** Data to process follows **

-- pv_equiv track=rewrite | github.com/onealmond/hacking-lab | hsctf-2021/extended-fibonacci-sequence/fibonacci.py | calc
-- ===== SOURCE A (Python) =====
-- def calc(n):
--     mem = [0]*1000
--     mem[1] = 1
--     s = str(mem[1])
--     ret = int(s[-11:])
--     for i in range(2, n+1):
--         mem[i%len(mem)] = mem[(i-1) % len(mem)] + mem[(i-2) % len(mem)]
--         s += str(mem[i%len(mem)])
--         ret += int(s[-11:])
--     return int(str(ret)[-11:])
-- ===== SOURCE B (Python) =====
-- def calc(n):
--     # Two phases: while Fibonacci numbers are shorter than 11 digits the last-11
--     # window of the running concatenation mixes several numbers, so keep it as a
--     # string; from fib(50) on every Fibonacci number has at least 11 digits, so
--     # the window is exactly fib(i) mod 10**11 zero-padded to 11 digits, and only
--     # the Fibonacci pair mod 10**11 needs to be tracked -- no big integers, no
--     # unbounded string.
--     M = 10 ** 11
--     a, b, win, ret = 0, 1, "1", 1
--     for i in range(2, min(n, 49) + 1):
--         a, b = b, a + b
--         win = (win + str(b))[-11:]
--         ret += int(win)
--     a, b = a % M, b % M
--     for i in range(50, n + 1):
--         a, b = b, (a + b) % M
--         win = str(b).zfill(11)
--         ret += int(win)
--     return int(str(ret)[-11:])
-- ===== Notes on version B (the rewrite author's own statement) =====
-- stated objective: faster
-- what changed: Replaced A's 1000-slot circular buffer of exact (arbitrarily large) Fibonacci numbers and its unbounded running concatenation string by a two-phase algorithm: an exact 11-char sliding window for the 48 Fibonacci numbers shorter than 11 digits, then pure Fibonacci arithmetic mod 10^11 whose zero-padded 11-digit decimal IS the window, so no big integers and no growing string remain.
import Mathlib
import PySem

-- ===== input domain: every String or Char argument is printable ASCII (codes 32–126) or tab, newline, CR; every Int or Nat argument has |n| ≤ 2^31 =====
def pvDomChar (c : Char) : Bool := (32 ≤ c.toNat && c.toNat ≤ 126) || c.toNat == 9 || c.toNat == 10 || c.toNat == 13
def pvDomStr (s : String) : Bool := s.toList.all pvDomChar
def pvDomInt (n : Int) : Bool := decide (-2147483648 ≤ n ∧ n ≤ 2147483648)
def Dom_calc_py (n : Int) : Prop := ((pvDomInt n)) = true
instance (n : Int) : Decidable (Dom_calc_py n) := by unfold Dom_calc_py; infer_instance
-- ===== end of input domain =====

-- B replaces A's quadratic scheme (1000-slot circular buffer of exact Fibonacci
-- numbers plus an unbounded concatenation string) by a two-phase algorithm: an
-- exact 11-char window for the 48 Fibonacci numbers shorter than 11 digits, then
-- pure Fibonacci arithmetic mod 10^11 with a zero-padded 11-digit window
-- (objective: faster, asymptotic).

-- ===== PORT A =====
-- s[-11:] on a string, as both Pythons write it
def pyLast11 (l : List Char) : List Char := PySem.List.slice l (some (-11)) none

-- s[-11:] when the string s is stored reversed (see calcStepA below):
-- pyLast11Rev sRev = pyLast11 sRev.reverse (proved in pyLast11Rev_eq)
def pyLast11Rev (sRev : List Char) : List Char := (sRev.take 11).reverse

-- one iteration of A's for-loop; state = (mem, s, ret).  The concatenation
-- string s is STORED REVERSED (CPython's `s += …` is amortised O(1); a Lean
-- list append copies the left operand, so the literal representation would
-- make evaluation cubic); its value at every step is exactly A's s.
def calcStepA (st : List Int × List Char × Int) (i : Int) : List Int × List Char × Int :=
  let mem := st.1
  let sRev := st.2.1
  let ret := st.2.2
  let v := PySem.List.pyGetD mem (PySem.Int.mod (i - 1) (mem.length : Int)) 0 +
           PySem.List.pyGetD mem (PySem.Int.mod (i - 2) (mem.length : Int)) 0
  let mem' := mem.set (PySem.Int.mod i (mem.length : Int)).toNat v
  -- s += str(mem[i % len(mem)])
  let sRev' := (PySem.Int.toChars (PySem.List.pyGetD mem' (PySem.Int.mod i (mem'.length : Int)) 0)).reverse ++ sRev
  -- ret += int(s[-11:])
  let ret' := ret + (PySem.Int.ofChars? (pyLast11Rev sRev')).getD 0
  (mem', sRev', ret')

-- the three initialisation lines of A (s again stored reversed)
def calcInitA : List Int × List Char × Int :=
  let mem : List Int := (List.replicate 1000 (0 : Int)).set 1 1
  let sRev : List Char := (PySem.Int.toChars (PySem.List.pyGetD mem 1 0)).reverse
  (mem, sRev, (PySem.Int.ofChars? (pyLast11Rev sRev)).getD 0)

def calc_py (n : Int) : Int :=
  (PySem.Int.ofChars? (pyLast11 (PySem.Int.toChars
    (((PySem.List.pyRange 2 (n + 1)).foldl calcStepA calcInitA).2.2)))).getD 0

-- ===== PORT B =====
-- one iteration of B's first loop (Fibonacci numbers shorter than 11 digits,
-- exact values, sliding window string); state = (a, b, win, ret)
def calcStepB1 (st : Int × Int × List Char × Int) (_i : Int) : Int × Int × List Char × Int :=
  let a := st.1
  let b := st.2.1
  let win := st.2.2.1
  let ret := st.2.2.2
  let b' := a + b
  let win' := pyLast11 (win ++ PySem.Int.toChars b')
  (b, b', win', ret + (PySem.Int.ofChars? win').getD 0)

-- one iteration of B's second loop (everything mod M = 10^11, window is the
-- zero-padded decimal of b); state = (a, b, ret)
def calcStepB2 (M : Int) (st : Int × Int × Int) (_i : Int) : Int × Int × Int :=
  let a := st.1
  let b := st.2.1
  let ret := st.2.2
  let b' := PySem.Int.mod (a + b) M
  let win := PySem.Chars.zfill (PySem.Int.toChars b') 11
  (b, b', ret + (PySem.Int.ofChars? win).getD 0)

-- the initialisation line of B: a, b, win, ret = 0, 1, "1", 1
def calcInitB : Int × Int × List Char × Int := (0, 1, ['1'], 1)

def calc_py_alt (n : Int) : Int :=
  let M : Int := 10 ^ 11
  let st1 := (PySem.List.pyRange 2 (min n 49 + 1)).foldl calcStepB1 calcInitB
  let st2 := (PySem.List.pyRange 50 (n + 1)).foldl (calcStepB2 M)
    (PySem.Int.mod st1.1 M, PySem.Int.mod st1.2.1 M, st1.2.2.2)
  (PySem.Int.ofChars? (pyLast11 (PySem.Int.toChars st2.2.2))).getD 0

-- ===== PRECONDITION & SPEC =====
def Spec_calc_py (n : Int) (out : Int) : Prop := out = calc_py_alt n
instance (n : Int) (out : Int) : Decidable (Spec_calc_py n out) := by unfold Spec_calc_py; infer_instance

-- ===== CLAIM (what is proved, stated in full; the proofs are below) =====
def Claim_equal_calc_py : Prop := ∀ (n : Int), Dom_calc_py n → Spec_calc_py n (calc_py n)

-- ===== LEMMAS AND PROOFS =====

-- exact integer Fibonacci numbers
def fibI (k : Nat) : Int := (Nat.fib k : Int)

theorem fibI_add_two (k : Nat) : fibI (k + 2) = fibI k + fibI (k + 1) := by
  unfold fibI; push_cast [Nat.fib_add_two]; ring

-- every Fibonacci number from fib(50) on has at least 11 decimal digits
theorem fibI_ge_ten_pow (m : Nat) (h : 50 ≤ m) : (10 : Int) ^ 10 ≤ fibI m := by
  have h1 : Nat.fib 50 ≤ Nat.fib m := Nat.fib_mono h
  have h2 : (10 : Nat) ^ 10 ≤ Nat.fib 50 := by decide
  unfold fibI
  exact_mod_cast le_trans h2 h1

-- the last 11 characters of a concatenation depend only on the last 11 characters of the left part
theorem pyLast11_append (x y : List Char) :
    pyLast11 (x ++ y) = pyLast11 (pyLast11 x ++ y) := by
  unfold pyLast11
  rw [PySem.List.slice_from_neg_ofNat _ 11 (by omega),
      PySem.List.slice_from_neg_ofNat _ 11 (by omega),
      PySem.List.slice_from_neg_ofNat _ 11 (by omega)]
  rw [List.drop_append, List.drop_append, List.drop_drop]
  simp only [List.length_append, List.length_drop]
  congr 2 <;> omega

-- the reversed-representation accessor computes exactly s[-11:]
theorem pyLast11Rev_eq (sRev : List Char) : pyLast11Rev sRev = pyLast11 sRev.reverse := by
  unfold pyLast11Rev pyLast11
  rw [PySem.List.slice_from_neg_ofNat _ 11 (by omega)]
  rw [List.drop_reverse, List.length_reverse]
  by_cases h : sRev.length ≤ 11
  · rw [show sRev.length - (sRev.length - 11) = sRev.length by omega,
        List.take_length, List.take_of_length_le h]
  · rw [show sRev.length - (sRev.length - 11) = 11 by omega]

-- Python indexing into a just-updated / untouched slot of the circular buffer
theorem pyGetD_set_self (l : List Int) (idx : Int) (v : Int)
    (h0 : 0 ≤ idx) (h1 : idx < (l.length : Int)) :
    PySem.List.pyGetD (l.set idx.toNat v) idx 0 = v := by
  rw [PySem.List.pyGetD_eq_getElem _ _ h0 (by simpa using h1)]
  exact List.getElem_set_self (by simp; omega)

theorem pyGetD_set_ne (l : List Int) (i j : Int) (v : Int)
    (hi0 : 0 ≤ i) (hj0 : 0 ≤ j) (hj1 : j < (l.length : Int)) (hne : i ≠ j) :
    PySem.List.pyGetD (l.set i.toNat v) j 0 = PySem.List.pyGetD l j 0 := by
  rw [PySem.List.pyGetD_eq_getElem _ _ hj0 (by simpa using hj1),
      PySem.List.pyGetD_eq_getElem _ _ hj0 (by simpa using hj1)]
  exact List.getElem_set_ne (by omega) _

-- --- decimal-digit lemmas (base 10, Nat.toDigits) ---

-- splitting a decimal number at 10^e: the low part comes out zero-padded to e digits
theorem toDigits_split (e : Nat) (he : 1 ≤ e) :
    ∀ q r : Nat, 1 ≤ q → r < 10 ^ e →
    Nat.toDigits 10 (q * 10 ^ e + r) =
      Nat.toDigits 10 q ++
        (List.replicate (e - (Nat.toDigits 10 r).length) '0' ++ Nat.toDigits 10 r) := by
  induction e with
  | zero => omega
  | succ e ih =>
      intro q r hq hr
      by_cases he1 : e = 0
      · subst he1
        have hrd : Nat.toDigits 10 r = [r.digitChar] := Nat.toDigits_of_lt_base (by omega)
        rw [hrd]
        have := (Nat.toDigits_append_toDigits (b := 10) (n := q) (d := r) (by omega) hq (by omega))
        rw [hrd] at this
        rw [show q * 10 ^ 1 + r = 10 * q + r by ring, ← this]
        simp
      · have he' : 1 ≤ e := by omega
        have hr' : r / 10 < 10 ^ e :=
          Nat.div_lt_of_lt_mul (lt_of_lt_of_eq hr (pow_succ' 10 e))
        have key : q * 10 ^ (e + 1) + r = 10 * (q * 10 ^ e + r / 10) + r % 10 := by
          have h10 : 10 * (r / 10) + r % 10 = r := by omega
          calc q * 10 ^ (e + 1) + r
              = 10 * (q * 10 ^ e) + (10 * (r / 10) + r % 10) := by rw [h10]; ring
            _ = 10 * (q * 10 ^ e + r / 10) + r % 10 := by ring
        have hbig : ¬ q * 10 ^ (e + 1) + r < 10 := by
          have : 10 ≤ 10 ^ (e + 1) := by
            calc (10:Nat) = 10 ^ 1 := (pow_one 10).symm
            _ ≤ 10 ^ (e + 1) := Nat.pow_le_pow_right (by omega) (by omega)
          nlinarith
        have hqX : 0 < q * 10 ^ e := Nat.mul_pos (by omega) (by positivity)
        rw [key, Nat.toDigits_eq_if (by omega : 1 < 10), if_neg (by omega)]
        rw [show (10 * (q * 10 ^ e + r / 10) + r % 10) / 10 = q * 10 ^ e + r / 10 by omega,
            show (10 * (q * 10 ^ e + r / 10) + r % 10) % 10 = r % 10 by omega]
        rw [ih he' q (r / 10) hq hr']
        by_cases hr10 : r < 10
        · have hr0 : r / 10 = 0 := by omega
          rw [hr0, Nat.toDigits_zero, Nat.toDigits_of_lt_base hr10,
              show r % 10 = r by omega]
          simp only [List.length_cons, List.length_nil]
          rw [show List.replicate (e + 1 - 1) '0' =
                List.replicate (e - 1) '0' ++ ['0'] by
              rw [← List.replicate_succ']; congr 1; omega]
          simp [List.append_assoc]
        · have hrd : Nat.toDigits 10 r =
              Nat.toDigits 10 (r / 10) ++ [(r % 10).digitChar] := by
            rw [Nat.toDigits_eq_if (by omega : 1 < 10), if_neg (by omega)]
          rw [hrd]
          simp only [List.length_append, List.length_singleton, List.append_assoc]
          rw [show e + 1 - ((Nat.toDigits 10 (r / 10)).length + 1) =
                e - (Nat.toDigits 10 (r / 10)).length by omega]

** End of Data to process **

▸ Try it:
The expected result is every line from the material above that includes "simpa".

▸ Expected answer:
  rw [PySem.List.pyGetD_eq_getElem _ _ h0 (by simpa using h1)]
  rw [PySem.List.pyGetD_eq_getElem _ _ hj0 (by simpa using hj1),
      PySem.List.pyGetD_eq_getElem _ _ hj0 (by simpa using hj1)]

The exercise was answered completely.